(Beginning of EXERCISE MATERIAL)
-- pv_equiv track=rewrite | github.com/lukasrieger-dev/adventofcode2020 | 18-aoc-2020/day18.py | set_parenthesis_left_to_right
-- ===== SOURCE A (Python) =====
-- def set_parenthesis_left_to_right(sub_exercise):
--     tmp = ['(']
--     cnt = 0
--     for c in sub_exercise:
--         if c in '+*':
--             tmp.append(')' + c)
--             cnt += 1
--         else:
--             tmp.append(c)
--     tmp = ''.join([cnt * '('] + tmp) + ')'
--     return tmp
-- ===== SOURCE B (Python) =====
-- def set_parenthesis_left_to_right(sub_exercise):
--     # Recursive, right-to-left: find the LAST operator, recursively
--     # parenthesize everything before it, and wrap the whole in parentheses.
--     for i in range(len(sub_exercise) - 1, -1, -1):
--         if sub_exercise[i] in '+*':
--             return ('(' + set_parenthesis_left_to_right(sub_exercise[:i])
--                     + sub_exercise[i] + sub_exercise[i+1:] + ')')
--     return '(' + sub_exercise + ')'
-- ===== Notes on version B (the rewrite author's own statement) =====
-- stated objective: alternative
-- what changed: A's single left-to-right loop that accumulates string pieces while counting operators is replaced by right-to-left recursion: find the last operator, recursively parenthesize the prefix before it, append the operator and the trailing operand, and wrap in parentheses (base case: no operator, wrap the string).
import Mathlib
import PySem

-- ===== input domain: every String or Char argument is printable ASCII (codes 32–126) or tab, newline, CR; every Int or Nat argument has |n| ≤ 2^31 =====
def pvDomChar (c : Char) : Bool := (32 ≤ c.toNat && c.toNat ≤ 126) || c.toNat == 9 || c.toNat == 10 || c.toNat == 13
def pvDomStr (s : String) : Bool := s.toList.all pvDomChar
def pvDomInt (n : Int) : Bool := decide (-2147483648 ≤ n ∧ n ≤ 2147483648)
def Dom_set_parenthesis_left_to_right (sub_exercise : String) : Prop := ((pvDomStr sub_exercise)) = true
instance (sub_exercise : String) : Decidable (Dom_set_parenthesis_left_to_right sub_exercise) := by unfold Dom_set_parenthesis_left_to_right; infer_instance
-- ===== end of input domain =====

-- B replaces A's single left-to-right accumulation loop by right-to-left recursion on the
-- last operator; objective: alternative (same output, different algorithmic decomposition).

-- ===== PORT A =====
def set_parenthesis_left_to_right (sub_exercise : String) : String :=
  -- tmp = ['(']; cnt = 0; for c in sub_exercise: if c in '+*': tmp.append(')'+c); cnt += 1 else: tmp.append(c)
  let st := sub_exercise.toList.foldl
    (fun (st : List String × Int) (c : Char) =>
      if PySem.Str.isIn (String.ofList [c]) "+*" then
        (st.1 ++ [String.ofList [')', c]], st.2 + 1)   -- ')' + c : single-char concatenation, hand-ported, exact
      else
        (st.1 ++ [String.ofList [c]], st.2))
    (["("], (0 : Int))
  -- ''.join([cnt * '('] + tmp) + ')'  — cnt * '(' hand-ported as replicate (cnt ≥ 0 always holds);
  -- the trailing  + ')'  is written as one more part of the empty-separator join, which is exact
  PySem.Str.join "" (([String.ofList (List.replicate st.2.toNat '(')] ++ st.1) ++ [")"])

-- ===== PORT B =====
-- Source B's test  sub_exercise[i] in '+*'  on the single character at i; exact for one char.
def pvIsOp (c : Char) : Bool := c == '+' || c == '*'

-- Source B's backwards index scan  for i in range(len(s)-1, -1, -1): if s[i] in '+*'  together with
-- the slices s[:i] and s[i+1:]: returns (s[:i], s[i], s[i+1:]) for the LAST operator position i,
-- none when no character is an operator. Structural recursion over the list is exact: a match in
-- the tail (a later index) takes precedence over the head.
def pvFindLastOp : List Char → Option (List Char × Char × List Char)
  | [] => none
  | c :: t =>
    match pvFindLastOp t with
    | some (p, o, s) => some (c :: p, o, s)
    | none => if pvIsOp c then some ([], c, t) else none

lemma pvFindLastOp_length : ∀ {l : List Char} {p : List Char} {o : Char} {s : List Char},
    pvFindLastOp l = some (p, o, s) → p.length < l.length := by
  intro l
  induction l with
  | nil => intro p o s h; simp [pvFindLastOp] at h
  | cons c t ih =>
      intro p o s h
      simp only [pvFindLastOp] at h
      cases hf : pvFindLastOp t with
      | some x =>
          obtain ⟨p', o', s'⟩ := x
          rw [hf] at h
          simp only [Option.some.injEq, Prod.mk.injEq] at h
          obtain ⟨hp, -, -⟩ := h
          subst hp
          have := ih hf
          simpa using Nat.succ_lt_succ this
      | none =>
          rw [hf] at h
          by_cases hc : pvIsOp c = true
          · simp only [hc, if_true, Option.some.injEq, Prod.mk.injEq] at h
            obtain ⟨hp, -, -⟩ := h
            subst hp; simp
          · simp [hc] at h

-- the recursion of Source B:  '(' + f(s[:i]) + s[i] + s[i+1:] + ')'   /   '(' + s + ')'
def pvAltGo (l : List Char) : List Char :=
  match h : pvFindLastOp l with
  | none => '(' :: l ++ [')']
  | some (p, o, s) => '(' :: pvAltGo p ++ o :: s ++ [')']
termination_by l.length
decreasing_by exact pvFindLastOp_length h

def set_parenthesis_left_to_right_alt (sub_exercise : String) : String :=
  String.ofList (pvAltGo sub_exercise.toList)

-- ===== PRECONDITION & SPEC =====
def Spec_set_parenthesis_left_to_right (sub_exercise : String) (out : String) : Prop := out = set_parenthesis_left_to_right_alt sub_exercise
instance (sub_exercise : String) (out : String) : Decidable (Spec_set_parenthesis_left_to_right sub_exercise out) := by unfold Spec_set_parenthesis_left_to_right; infer_instance

-- ===== CLAIM (what is proved, stated in full; the proofs are below) =====
def Claim_equal_set_parenthesis_left_to_right : Prop := ∀ (sub_exercise : String), Dom_set_parenthesis_left_to_right sub_exercise → Spec_set_parenthesis_left_to_right sub_exercise (set_parenthesis_left_to_right sub_exercise)

-- ===== LEMMAS AND PROOFS =====

/-- The per-character expansion A performs. -/
def pvPiece (c : Char) : List Char :=
  if c = '+' then [')', '+'] else if c = '*' then [')', '*'] else [c]

/-- A's operator test, characterised. -/
lemma pv_isIn_char (c : Char) :
    (PySem.Str.isIn (String.ofList [c]) "+*") = pvIsOp c := by
  have h : (PySem.Str.isIn (String.ofList [c]) "+*" = true) ↔ (c = '+' ∨ c = '*') := by
    rw [PySem.Str.isIn_eq, String.toList_ofList]
    rw [show ("+*" : String).toList = ['+', '*'] from rfl]
    rw [PySem.Chars.isIn_iff_infix, List.singleton_infix_iff]
    simp
  by_cases h1 : c = '+'
  · subst h1; rw [h.mpr (Or.inl rfl)]; simp [pvIsOp]
  · by_cases h2 : c = '*'
    · subst h2; rw [h.mpr (Or.inr rfl)]; simp [pvIsOp]
    · have hf : PySem.Str.isIn (String.ofList [c]) "+*" ≠ true := fun hh => by
        rcases h.mp hh with h' | h'
        · exact h1 h'
        · exact h2 h'
      rw [Bool.eq_false_iff.mpr hf]
      simp [pvIsOp, h1, h2]

/-- A's loop, characterised: it appends one piece per character and counts the operators. -/
lemma pv_foldA (l : List Char) : ∀ (tmp : List String) (cnt : Int),
    l.foldl
      (fun (st : List String × Int) (c : Char) =>
        if PySem.Str.isIn (String.ofList [c]) "+*" then
          (st.1 ++ [String.ofList [')', c]], st.2 + 1)
        else
          (st.1 ++ [String.ofList [c]], st.2))
      (tmp, cnt)
      = (tmp ++ l.map (fun c => String.ofList (pvPiece c)),
         cnt + (l.countP pvIsOp : Int)) := by
  induction l with
  | nil => intro tmp cnt; simp
  | cons c t ih =>
      intro tmp cnt
      rw [List.foldl_cons, pv_isIn_char]
      by_cases h1 : c = '+'
      · subst h1
        rw [if_pos (by simp [pvIsOp])]
        rw [ih]
        simp [pvPiece, pvIsOp, List.countP_cons]
        omega
      · by_cases h2 : c = '*'
        · subst h2
          rw [if_pos (by simp [pvIsOp])]
          rw [ih]
          simp [pvPiece, pvIsOp, List.countP_cons]
          omega
        · rw [if_neg (by simp [pvIsOp, h1, h2])]
          rw [ih]
          simp [pvPiece, pvIsOp, h1, h2, List.countP_cons]

/-- An empty-separator join is a flatten. -/
lemma pv_join_empty (parts : List (List Char)) :
    PySem.Chars.join [] parts = parts.flatten := by
  induction parts with
  | nil => simp [PySem.Chars.join_nil]
  | cons p rest ih =>
      cases rest with
      | nil => simp [PySem.Chars.join_singleton]
      | cons q r =>
          rw [PySem.Chars.join_cons_cons, ih]
          simp

lemma pv_piece_of_not_op {c : Char} (h : pvIsOp c = false) : pvPiece c = [c] := by
  simp only [pvIsOp, Bool.or_eq_false_iff, beq_eq_false_iff_ne, ne_eq] at h
  simp [pvPiece, h.1, h.2]

lemma pv_piece_of_op {c : Char} (h : pvIsOp c = true) : pvPiece c = [')', c] := by
  simp only [pvIsOp, Bool.or_eq_true, beq_iff_eq] at h
  rcases h with h | h <;> subst h <;> simp [pvPiece]

/-- When the backward scan finds no operator, nothing in the list is an operator. -/
lemma pv_none_noOp : ∀ {l : List Char}, pvFindLastOp l = none → ∀ c ∈ l, pvIsOp c = false := by
  intro l
  induction l with
  | nil => intro _ c hc; simp at hc
  | cons a t ih =>
      intro h c hc
      simp only [pvFindLastOp] at h
      cases hf : pvFindLastOp t with
      | some x => rw [hf] at h; obtain ⟨p, o, s⟩ := x; simp at h
      | none =>
          rw [hf] at h
          by_cases ha : pvIsOp a = true
          · simp [ha] at h
          · rcases List.mem_cons.mp hc with rfl | hct
            · simpa using ha
            · exact ih hf c hct

/-- When it finds one: the split is exact, it is an operator, and the suffix holds none. -/
lemma pv_some_split : ∀ {l p : List Char} {o : Char} {s : List Char},
    pvFindLastOp l = some (p, o, s) →
    l = p ++ o :: s ∧ pvIsOp o = true ∧ pvFindLastOp s = none := by
  intro l
  induction l with
  | nil => intro p o s h; simp [pvFindLastOp] at h
  | cons a t ih =>
      intro p o s h
      simp only [pvFindLastOp] at h
      cases hf : pvFindLastOp t with
      | some x =>
          obtain ⟨p', o', s'⟩ := x
          rw [hf] at h
          simp only [Option.some.injEq, Prod.mk.injEq] at h
          obtain ⟨hp, ho, hs⟩ := h
          subst hp; subst ho; subst hs
          obtain ⟨h1, h2, h3⟩ := ih hf
          exact ⟨by simp [h1], h2, h3⟩
      | none =>
          rw [hf] at h
          by_cases ha : pvIsOp a = true
          · simp only [ha, if_true, Option.some.injEq, Prod.mk.injEq] at h
            obtain ⟨hp, ho, hs⟩ := h
            subst hp; subst ho; subst hs
            exact ⟨rfl, ha, hf⟩
          · simp [ha] at h

lemma pv_flatMap_noOp {l : List Char} (h : ∀ c ∈ l, pvIsOp c = false) :
    l.flatMap pvPiece = l := by
  induction l with
  | nil => simp
  | cons a t ih =>
      rw [List.flatMap_cons, pv_piece_of_not_op (h a (by simp)),
        ih (fun c hc => h c (List.mem_cons_of_mem _ hc))]
      rfl

lemma pv_countP_noOp {l : List Char} (h : ∀ c ∈ l, pvIsOp c = false) :
    l.countP pvIsOp = 0 := by
  rw [List.countP_eq_zero]
  intro c hc
  simp [h c hc]

/-- B's recursion computes exactly A's shape: `cnt` opens, one more open, pieces, close. -/
lemma pvAltGo_eq (l : List Char) :
    pvAltGo l = List.replicate (l.countP pvIsOp) '(' ++ '(' :: l.flatMap pvPiece ++ [')'] := by
  induction l using pvAltGo.induct with
  | case1 l h =>
      have hno := pv_none_noOp h
      rw [pvAltGo, h, pv_flatMap_noOp hno, pv_countP_noOp hno]
      simp
  | case2 l p o s h ih =>
      obtain ⟨hl, hop, hsnone⟩ := pv_some_split h
      rw [pvAltGo, h]
      dsimp only
      rw [ih]
      subst hl
      have hs := pv_flatMap_noOp (pv_none_noOp hsnone)
      rw [List.countP_append, List.countP_cons, hop, List.flatMap_append, List.flatMap_cons,
        pv_piece_of_op hop, hs, pv_countP_noOp (pv_none_noOp hsnone)]
      have hc : p.countP pvIsOp + (0 + if (true : Bool) = true then 1 else 0)
          = p.countP pvIsOp + 1 := by simp
      rw [hc, List.replicate_succ]
      simp

-- ===== VERDICT (by name: the statement is the Claim_ definition above) =====
theorem set_parenthesis_left_to_right_spec : Claim_equal_set_parenthesis_left_to_right := by
  intro s _
  unfold Spec_set_parenthesis_left_to_right
  apply String.toList_inj.mp
  unfold set_parenthesis_left_to_right set_parenthesis_left_to_right_alt
  simp only [pv_foldA, PySem.Str.toList_join, String.toList_ofList]
  rw [show ("" : String).toList = [] from rfl]
  simp only [List.map_append, List.map_cons, List.map_nil, String.toList_ofList,
    show (")" : String).toList = [')'] from rfl,
    show ("(" : String).toList = ['('] from rfl]
  rw [pv_join_empty, pvAltGo_eq]
  have htn : ((0 : Int) + (s.toList.countP pvIsOp : Int)).toNat = s.toList.countP pvIsOp := by
    omega
  rw [htn]
  simp [List.flatMap_def, Function.comp_def]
(End of EXERCISE MATERIAL)
→ YOUR ASSIGNMENT
Whenever the string "from" shows up in a line of the entries, copy that line.

→ WRITTEN ANSWER
    rw [show ("+*" : String).toList = ['+', '*'] from rfl]
  rw [show ("" : String).toList = [] from rfl]
    show (")" : String).toList = [')'] from rfl,
    show ("(" : String).toList = ['('] from rfl]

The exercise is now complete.